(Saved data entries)
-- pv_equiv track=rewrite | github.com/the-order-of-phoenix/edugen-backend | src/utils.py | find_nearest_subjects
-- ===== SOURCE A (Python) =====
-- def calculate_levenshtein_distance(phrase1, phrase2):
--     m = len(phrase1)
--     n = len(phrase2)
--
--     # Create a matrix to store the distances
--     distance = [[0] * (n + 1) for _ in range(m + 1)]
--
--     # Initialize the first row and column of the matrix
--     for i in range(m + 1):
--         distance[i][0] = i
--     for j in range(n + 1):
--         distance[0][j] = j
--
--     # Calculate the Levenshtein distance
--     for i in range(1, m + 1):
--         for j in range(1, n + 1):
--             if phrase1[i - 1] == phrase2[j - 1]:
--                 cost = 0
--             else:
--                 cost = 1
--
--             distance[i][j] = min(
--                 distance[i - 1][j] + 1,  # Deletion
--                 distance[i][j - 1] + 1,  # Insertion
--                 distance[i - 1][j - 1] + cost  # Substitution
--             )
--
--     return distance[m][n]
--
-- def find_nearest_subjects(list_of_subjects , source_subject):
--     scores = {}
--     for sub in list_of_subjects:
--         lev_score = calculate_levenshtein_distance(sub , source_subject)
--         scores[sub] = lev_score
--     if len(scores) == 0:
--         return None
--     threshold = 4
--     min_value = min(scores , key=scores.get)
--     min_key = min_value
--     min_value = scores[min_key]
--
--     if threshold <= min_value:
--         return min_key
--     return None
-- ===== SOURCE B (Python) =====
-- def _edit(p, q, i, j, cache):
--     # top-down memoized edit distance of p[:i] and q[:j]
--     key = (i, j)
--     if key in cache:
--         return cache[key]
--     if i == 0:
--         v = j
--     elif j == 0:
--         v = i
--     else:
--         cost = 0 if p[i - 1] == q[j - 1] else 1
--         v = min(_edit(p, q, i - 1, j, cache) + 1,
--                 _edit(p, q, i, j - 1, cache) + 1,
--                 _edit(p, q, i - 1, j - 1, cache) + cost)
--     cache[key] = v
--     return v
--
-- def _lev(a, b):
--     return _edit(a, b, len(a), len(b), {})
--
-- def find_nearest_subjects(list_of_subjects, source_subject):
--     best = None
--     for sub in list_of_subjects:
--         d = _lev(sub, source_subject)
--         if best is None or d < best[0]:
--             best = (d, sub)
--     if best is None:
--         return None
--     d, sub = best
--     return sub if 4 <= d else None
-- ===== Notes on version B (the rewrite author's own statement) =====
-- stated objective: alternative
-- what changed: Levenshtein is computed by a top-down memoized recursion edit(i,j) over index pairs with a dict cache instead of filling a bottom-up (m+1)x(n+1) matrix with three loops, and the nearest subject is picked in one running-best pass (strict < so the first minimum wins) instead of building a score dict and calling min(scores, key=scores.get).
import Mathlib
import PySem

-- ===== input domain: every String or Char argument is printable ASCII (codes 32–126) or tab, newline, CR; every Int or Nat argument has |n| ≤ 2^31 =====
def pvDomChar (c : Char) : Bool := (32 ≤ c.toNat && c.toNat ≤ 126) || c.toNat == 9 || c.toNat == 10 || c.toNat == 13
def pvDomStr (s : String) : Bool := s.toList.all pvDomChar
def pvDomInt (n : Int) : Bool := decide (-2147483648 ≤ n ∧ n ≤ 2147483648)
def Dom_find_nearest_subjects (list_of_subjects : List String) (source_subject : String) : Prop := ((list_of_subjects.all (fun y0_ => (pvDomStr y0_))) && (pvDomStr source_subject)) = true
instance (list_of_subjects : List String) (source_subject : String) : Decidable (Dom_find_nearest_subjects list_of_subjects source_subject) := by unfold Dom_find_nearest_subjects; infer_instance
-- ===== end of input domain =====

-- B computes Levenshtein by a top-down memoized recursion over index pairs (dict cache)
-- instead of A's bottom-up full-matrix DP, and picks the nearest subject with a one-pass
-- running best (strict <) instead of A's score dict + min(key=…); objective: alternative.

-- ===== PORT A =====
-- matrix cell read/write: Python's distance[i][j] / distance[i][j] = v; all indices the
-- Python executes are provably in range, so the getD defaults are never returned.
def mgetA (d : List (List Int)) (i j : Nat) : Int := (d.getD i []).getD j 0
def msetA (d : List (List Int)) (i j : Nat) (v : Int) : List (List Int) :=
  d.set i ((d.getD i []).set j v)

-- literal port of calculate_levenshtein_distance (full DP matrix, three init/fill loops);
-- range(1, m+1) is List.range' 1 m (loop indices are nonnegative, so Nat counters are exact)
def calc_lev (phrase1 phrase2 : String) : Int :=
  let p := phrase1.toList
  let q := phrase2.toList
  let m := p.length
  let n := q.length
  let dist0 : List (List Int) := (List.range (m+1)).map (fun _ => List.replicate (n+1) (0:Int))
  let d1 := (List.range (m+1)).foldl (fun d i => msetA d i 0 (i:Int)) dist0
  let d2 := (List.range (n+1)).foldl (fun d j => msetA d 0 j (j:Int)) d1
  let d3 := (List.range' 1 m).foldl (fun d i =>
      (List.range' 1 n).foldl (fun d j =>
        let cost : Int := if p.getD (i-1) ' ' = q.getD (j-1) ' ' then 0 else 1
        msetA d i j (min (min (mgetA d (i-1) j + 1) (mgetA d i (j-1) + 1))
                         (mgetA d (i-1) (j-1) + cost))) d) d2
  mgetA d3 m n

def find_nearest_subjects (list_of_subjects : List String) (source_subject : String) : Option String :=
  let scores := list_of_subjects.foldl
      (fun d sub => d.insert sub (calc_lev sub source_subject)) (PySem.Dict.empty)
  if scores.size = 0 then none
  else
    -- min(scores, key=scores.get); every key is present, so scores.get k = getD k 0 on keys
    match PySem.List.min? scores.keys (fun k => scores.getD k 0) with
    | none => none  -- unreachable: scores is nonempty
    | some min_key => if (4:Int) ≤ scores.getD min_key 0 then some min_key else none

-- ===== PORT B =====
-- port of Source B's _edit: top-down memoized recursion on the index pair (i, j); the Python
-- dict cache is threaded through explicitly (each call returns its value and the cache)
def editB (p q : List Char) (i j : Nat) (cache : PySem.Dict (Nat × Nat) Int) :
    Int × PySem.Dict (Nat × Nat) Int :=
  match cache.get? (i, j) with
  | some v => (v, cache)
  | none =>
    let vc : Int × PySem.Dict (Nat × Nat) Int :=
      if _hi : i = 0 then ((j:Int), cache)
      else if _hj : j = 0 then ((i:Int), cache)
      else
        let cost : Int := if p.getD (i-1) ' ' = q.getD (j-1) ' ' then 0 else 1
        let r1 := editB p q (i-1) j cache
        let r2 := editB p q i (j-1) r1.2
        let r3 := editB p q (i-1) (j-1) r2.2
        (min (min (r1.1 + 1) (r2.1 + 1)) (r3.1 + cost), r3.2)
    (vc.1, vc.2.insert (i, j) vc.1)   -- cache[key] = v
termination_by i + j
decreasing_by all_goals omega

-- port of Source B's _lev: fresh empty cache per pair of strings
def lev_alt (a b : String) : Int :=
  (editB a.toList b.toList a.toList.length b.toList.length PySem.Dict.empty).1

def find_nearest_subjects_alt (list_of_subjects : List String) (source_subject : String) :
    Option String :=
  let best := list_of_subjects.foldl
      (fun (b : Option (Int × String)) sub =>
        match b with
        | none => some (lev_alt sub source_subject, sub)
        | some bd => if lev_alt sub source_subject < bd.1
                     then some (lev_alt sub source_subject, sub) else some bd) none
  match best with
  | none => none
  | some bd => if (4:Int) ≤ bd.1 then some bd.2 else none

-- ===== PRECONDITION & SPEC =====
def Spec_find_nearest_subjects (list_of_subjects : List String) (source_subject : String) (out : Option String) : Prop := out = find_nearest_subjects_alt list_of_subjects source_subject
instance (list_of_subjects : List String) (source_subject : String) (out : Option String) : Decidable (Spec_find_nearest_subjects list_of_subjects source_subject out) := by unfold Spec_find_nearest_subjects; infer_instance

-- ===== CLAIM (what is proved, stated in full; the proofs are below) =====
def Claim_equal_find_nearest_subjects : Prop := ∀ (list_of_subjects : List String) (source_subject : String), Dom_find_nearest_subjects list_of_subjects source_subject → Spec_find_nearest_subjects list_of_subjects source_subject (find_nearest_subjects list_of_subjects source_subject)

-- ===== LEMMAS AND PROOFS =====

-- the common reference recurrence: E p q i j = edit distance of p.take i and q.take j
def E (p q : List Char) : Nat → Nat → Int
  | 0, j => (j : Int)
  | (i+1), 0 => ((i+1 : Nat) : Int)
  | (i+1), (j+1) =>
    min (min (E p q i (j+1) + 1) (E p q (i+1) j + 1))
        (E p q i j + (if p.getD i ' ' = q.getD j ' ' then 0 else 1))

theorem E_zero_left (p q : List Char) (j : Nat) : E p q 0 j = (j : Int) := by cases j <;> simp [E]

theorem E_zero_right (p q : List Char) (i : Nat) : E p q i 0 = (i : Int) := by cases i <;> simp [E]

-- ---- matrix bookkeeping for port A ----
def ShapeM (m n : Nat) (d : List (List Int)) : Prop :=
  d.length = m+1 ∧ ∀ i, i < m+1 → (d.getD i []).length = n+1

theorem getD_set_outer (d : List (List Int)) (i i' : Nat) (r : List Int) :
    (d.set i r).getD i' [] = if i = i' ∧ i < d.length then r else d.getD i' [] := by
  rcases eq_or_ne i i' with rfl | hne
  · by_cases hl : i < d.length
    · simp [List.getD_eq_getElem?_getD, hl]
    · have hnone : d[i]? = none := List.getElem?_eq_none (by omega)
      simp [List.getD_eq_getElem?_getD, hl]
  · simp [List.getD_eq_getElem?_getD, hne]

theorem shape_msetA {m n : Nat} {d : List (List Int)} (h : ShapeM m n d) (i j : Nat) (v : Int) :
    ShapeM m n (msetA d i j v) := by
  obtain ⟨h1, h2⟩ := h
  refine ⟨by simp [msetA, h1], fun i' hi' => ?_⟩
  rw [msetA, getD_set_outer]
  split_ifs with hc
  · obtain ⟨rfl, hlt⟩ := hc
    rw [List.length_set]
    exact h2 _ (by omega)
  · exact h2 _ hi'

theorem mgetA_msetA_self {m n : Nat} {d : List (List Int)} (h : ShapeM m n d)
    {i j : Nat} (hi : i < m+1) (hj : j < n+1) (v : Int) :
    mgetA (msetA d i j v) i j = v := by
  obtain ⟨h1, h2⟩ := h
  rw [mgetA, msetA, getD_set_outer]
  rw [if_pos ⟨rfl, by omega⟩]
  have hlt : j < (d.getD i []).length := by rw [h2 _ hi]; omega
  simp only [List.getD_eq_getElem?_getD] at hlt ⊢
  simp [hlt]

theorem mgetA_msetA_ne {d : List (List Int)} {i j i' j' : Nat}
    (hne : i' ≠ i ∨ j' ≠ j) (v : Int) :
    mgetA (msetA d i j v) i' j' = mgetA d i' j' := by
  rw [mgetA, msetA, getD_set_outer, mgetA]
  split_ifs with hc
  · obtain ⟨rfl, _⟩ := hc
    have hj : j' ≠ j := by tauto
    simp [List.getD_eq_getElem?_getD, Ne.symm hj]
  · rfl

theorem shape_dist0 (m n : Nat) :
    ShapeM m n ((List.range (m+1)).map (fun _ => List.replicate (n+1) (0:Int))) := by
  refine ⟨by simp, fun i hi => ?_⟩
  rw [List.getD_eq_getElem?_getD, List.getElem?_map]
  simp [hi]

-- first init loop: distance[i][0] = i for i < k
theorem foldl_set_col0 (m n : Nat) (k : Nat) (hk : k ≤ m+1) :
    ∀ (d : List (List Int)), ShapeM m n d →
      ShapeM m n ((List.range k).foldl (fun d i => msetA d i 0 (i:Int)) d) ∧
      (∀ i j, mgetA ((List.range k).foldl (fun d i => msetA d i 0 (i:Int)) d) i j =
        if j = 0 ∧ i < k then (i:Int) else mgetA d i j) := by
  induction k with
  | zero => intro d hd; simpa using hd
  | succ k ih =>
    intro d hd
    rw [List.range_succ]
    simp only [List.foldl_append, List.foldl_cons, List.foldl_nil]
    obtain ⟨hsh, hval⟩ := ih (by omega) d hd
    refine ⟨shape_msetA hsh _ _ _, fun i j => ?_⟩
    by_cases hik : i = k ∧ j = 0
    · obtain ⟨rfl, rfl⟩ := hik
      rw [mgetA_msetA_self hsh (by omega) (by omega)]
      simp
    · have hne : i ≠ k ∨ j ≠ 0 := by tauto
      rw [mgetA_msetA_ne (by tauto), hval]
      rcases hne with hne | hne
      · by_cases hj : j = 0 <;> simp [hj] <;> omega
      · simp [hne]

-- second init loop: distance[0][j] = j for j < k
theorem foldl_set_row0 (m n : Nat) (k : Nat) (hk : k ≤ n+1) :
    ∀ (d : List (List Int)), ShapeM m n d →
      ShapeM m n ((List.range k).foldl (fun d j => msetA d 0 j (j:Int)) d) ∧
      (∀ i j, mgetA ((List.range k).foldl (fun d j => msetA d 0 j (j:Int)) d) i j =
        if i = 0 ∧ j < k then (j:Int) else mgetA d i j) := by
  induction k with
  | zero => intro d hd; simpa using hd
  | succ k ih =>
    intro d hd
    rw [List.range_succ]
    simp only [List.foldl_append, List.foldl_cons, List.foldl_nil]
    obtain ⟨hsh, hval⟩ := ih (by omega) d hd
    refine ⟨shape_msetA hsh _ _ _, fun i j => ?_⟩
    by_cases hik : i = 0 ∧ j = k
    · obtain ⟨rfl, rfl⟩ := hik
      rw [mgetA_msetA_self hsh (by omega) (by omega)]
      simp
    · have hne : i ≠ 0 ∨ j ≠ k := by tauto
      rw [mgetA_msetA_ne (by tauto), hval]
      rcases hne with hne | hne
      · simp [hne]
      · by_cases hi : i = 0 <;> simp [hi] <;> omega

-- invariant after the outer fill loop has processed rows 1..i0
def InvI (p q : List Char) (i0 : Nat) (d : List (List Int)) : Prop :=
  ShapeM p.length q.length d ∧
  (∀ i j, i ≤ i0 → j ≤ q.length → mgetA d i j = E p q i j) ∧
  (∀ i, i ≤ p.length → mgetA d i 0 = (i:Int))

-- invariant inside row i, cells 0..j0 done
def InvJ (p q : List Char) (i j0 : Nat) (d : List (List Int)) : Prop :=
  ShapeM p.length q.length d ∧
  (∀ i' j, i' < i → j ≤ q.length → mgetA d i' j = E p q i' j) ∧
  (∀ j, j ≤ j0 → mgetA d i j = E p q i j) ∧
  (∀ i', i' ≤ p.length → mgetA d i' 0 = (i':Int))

...

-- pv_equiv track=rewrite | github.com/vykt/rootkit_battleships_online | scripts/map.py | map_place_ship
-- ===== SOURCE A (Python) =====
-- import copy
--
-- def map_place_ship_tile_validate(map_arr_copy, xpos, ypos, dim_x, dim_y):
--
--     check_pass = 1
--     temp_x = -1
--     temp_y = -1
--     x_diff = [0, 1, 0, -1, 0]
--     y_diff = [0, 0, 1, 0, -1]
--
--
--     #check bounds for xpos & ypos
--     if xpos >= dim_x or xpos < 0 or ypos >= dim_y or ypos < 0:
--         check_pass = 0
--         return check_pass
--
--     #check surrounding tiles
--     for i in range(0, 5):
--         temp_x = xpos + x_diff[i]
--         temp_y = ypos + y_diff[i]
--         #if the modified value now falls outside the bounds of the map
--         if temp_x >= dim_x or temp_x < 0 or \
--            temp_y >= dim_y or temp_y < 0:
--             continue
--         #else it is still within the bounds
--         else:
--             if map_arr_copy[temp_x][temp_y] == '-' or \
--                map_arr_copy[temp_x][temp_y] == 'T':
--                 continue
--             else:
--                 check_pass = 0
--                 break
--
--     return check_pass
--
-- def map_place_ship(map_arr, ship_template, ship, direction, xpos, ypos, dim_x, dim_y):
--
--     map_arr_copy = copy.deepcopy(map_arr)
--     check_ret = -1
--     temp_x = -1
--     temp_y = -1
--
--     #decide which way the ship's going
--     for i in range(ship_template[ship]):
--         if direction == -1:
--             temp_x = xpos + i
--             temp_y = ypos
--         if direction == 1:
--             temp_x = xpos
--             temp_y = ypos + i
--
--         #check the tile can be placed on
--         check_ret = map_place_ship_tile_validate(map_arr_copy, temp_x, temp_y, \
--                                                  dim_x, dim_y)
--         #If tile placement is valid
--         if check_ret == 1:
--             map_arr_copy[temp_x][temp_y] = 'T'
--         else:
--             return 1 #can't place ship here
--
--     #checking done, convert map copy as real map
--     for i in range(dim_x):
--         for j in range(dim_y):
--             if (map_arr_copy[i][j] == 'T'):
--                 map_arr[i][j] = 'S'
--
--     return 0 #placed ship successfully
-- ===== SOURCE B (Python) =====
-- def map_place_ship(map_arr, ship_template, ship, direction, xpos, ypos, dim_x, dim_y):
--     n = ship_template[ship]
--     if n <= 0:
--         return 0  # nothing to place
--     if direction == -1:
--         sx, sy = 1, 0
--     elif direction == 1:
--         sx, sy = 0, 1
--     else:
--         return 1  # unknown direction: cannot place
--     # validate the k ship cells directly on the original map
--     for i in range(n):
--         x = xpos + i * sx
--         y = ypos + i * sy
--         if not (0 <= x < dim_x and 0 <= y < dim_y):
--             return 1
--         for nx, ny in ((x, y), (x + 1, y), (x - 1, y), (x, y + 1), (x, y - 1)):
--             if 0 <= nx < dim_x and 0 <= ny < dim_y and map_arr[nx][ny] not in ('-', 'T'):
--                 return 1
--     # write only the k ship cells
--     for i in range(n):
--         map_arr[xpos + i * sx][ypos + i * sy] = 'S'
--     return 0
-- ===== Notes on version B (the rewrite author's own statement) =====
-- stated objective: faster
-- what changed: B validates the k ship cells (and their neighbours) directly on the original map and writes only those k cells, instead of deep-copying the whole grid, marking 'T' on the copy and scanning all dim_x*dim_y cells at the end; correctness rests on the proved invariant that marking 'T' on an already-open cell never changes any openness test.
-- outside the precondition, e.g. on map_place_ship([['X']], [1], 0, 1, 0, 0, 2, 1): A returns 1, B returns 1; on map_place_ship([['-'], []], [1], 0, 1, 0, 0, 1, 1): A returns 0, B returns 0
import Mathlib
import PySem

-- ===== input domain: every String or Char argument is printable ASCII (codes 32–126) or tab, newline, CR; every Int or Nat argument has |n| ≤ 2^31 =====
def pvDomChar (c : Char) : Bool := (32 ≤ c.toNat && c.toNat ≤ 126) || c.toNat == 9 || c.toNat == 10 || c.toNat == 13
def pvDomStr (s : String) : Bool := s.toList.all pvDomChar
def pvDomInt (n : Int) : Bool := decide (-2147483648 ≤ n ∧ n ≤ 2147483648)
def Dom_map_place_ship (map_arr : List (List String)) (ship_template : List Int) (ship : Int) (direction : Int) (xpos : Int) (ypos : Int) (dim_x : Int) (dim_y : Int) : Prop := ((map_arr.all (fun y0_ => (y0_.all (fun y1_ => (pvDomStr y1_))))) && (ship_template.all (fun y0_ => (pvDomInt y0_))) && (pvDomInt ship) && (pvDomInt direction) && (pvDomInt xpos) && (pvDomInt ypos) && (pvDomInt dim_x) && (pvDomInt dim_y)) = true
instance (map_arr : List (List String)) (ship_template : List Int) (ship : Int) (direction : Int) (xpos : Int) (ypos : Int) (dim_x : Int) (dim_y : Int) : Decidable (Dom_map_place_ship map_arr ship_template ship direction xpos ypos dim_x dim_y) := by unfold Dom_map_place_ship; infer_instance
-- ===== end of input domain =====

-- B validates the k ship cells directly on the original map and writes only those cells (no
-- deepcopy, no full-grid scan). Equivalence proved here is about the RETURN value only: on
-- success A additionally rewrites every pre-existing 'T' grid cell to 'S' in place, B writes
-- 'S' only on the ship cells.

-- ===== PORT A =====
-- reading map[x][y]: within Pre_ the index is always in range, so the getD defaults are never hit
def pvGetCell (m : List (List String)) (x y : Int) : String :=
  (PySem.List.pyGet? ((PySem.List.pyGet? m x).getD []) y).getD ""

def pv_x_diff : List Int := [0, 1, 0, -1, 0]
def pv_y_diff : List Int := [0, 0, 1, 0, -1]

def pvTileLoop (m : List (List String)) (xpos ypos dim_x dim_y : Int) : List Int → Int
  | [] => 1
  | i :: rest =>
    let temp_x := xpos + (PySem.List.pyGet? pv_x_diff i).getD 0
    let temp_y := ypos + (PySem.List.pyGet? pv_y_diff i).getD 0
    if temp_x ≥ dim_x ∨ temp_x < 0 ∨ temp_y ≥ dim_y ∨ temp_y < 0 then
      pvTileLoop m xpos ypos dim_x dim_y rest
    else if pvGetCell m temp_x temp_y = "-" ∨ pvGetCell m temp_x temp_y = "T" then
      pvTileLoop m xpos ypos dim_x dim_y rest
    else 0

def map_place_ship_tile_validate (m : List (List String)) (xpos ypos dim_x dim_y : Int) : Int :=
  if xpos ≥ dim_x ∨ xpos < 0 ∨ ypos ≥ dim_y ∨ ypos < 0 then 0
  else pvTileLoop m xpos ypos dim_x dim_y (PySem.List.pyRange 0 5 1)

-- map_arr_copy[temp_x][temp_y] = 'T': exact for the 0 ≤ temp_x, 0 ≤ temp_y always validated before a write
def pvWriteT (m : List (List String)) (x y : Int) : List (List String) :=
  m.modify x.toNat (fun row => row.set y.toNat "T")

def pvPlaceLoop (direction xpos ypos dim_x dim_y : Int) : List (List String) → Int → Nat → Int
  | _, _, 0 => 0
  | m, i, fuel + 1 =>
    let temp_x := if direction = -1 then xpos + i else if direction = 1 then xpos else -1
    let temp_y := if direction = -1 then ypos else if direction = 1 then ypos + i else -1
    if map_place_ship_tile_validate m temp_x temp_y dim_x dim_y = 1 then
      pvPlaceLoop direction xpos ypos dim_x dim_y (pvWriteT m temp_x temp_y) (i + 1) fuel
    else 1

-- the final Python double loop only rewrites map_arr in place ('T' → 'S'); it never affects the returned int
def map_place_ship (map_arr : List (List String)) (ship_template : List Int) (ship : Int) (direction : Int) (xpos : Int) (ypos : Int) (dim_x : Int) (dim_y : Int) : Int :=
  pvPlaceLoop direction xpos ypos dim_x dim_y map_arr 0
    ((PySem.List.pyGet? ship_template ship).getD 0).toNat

▸ **Directions for this task**: Tally the lines of the data that contain the string "validates" and report the total alone.

▸ **Exercise result**: 2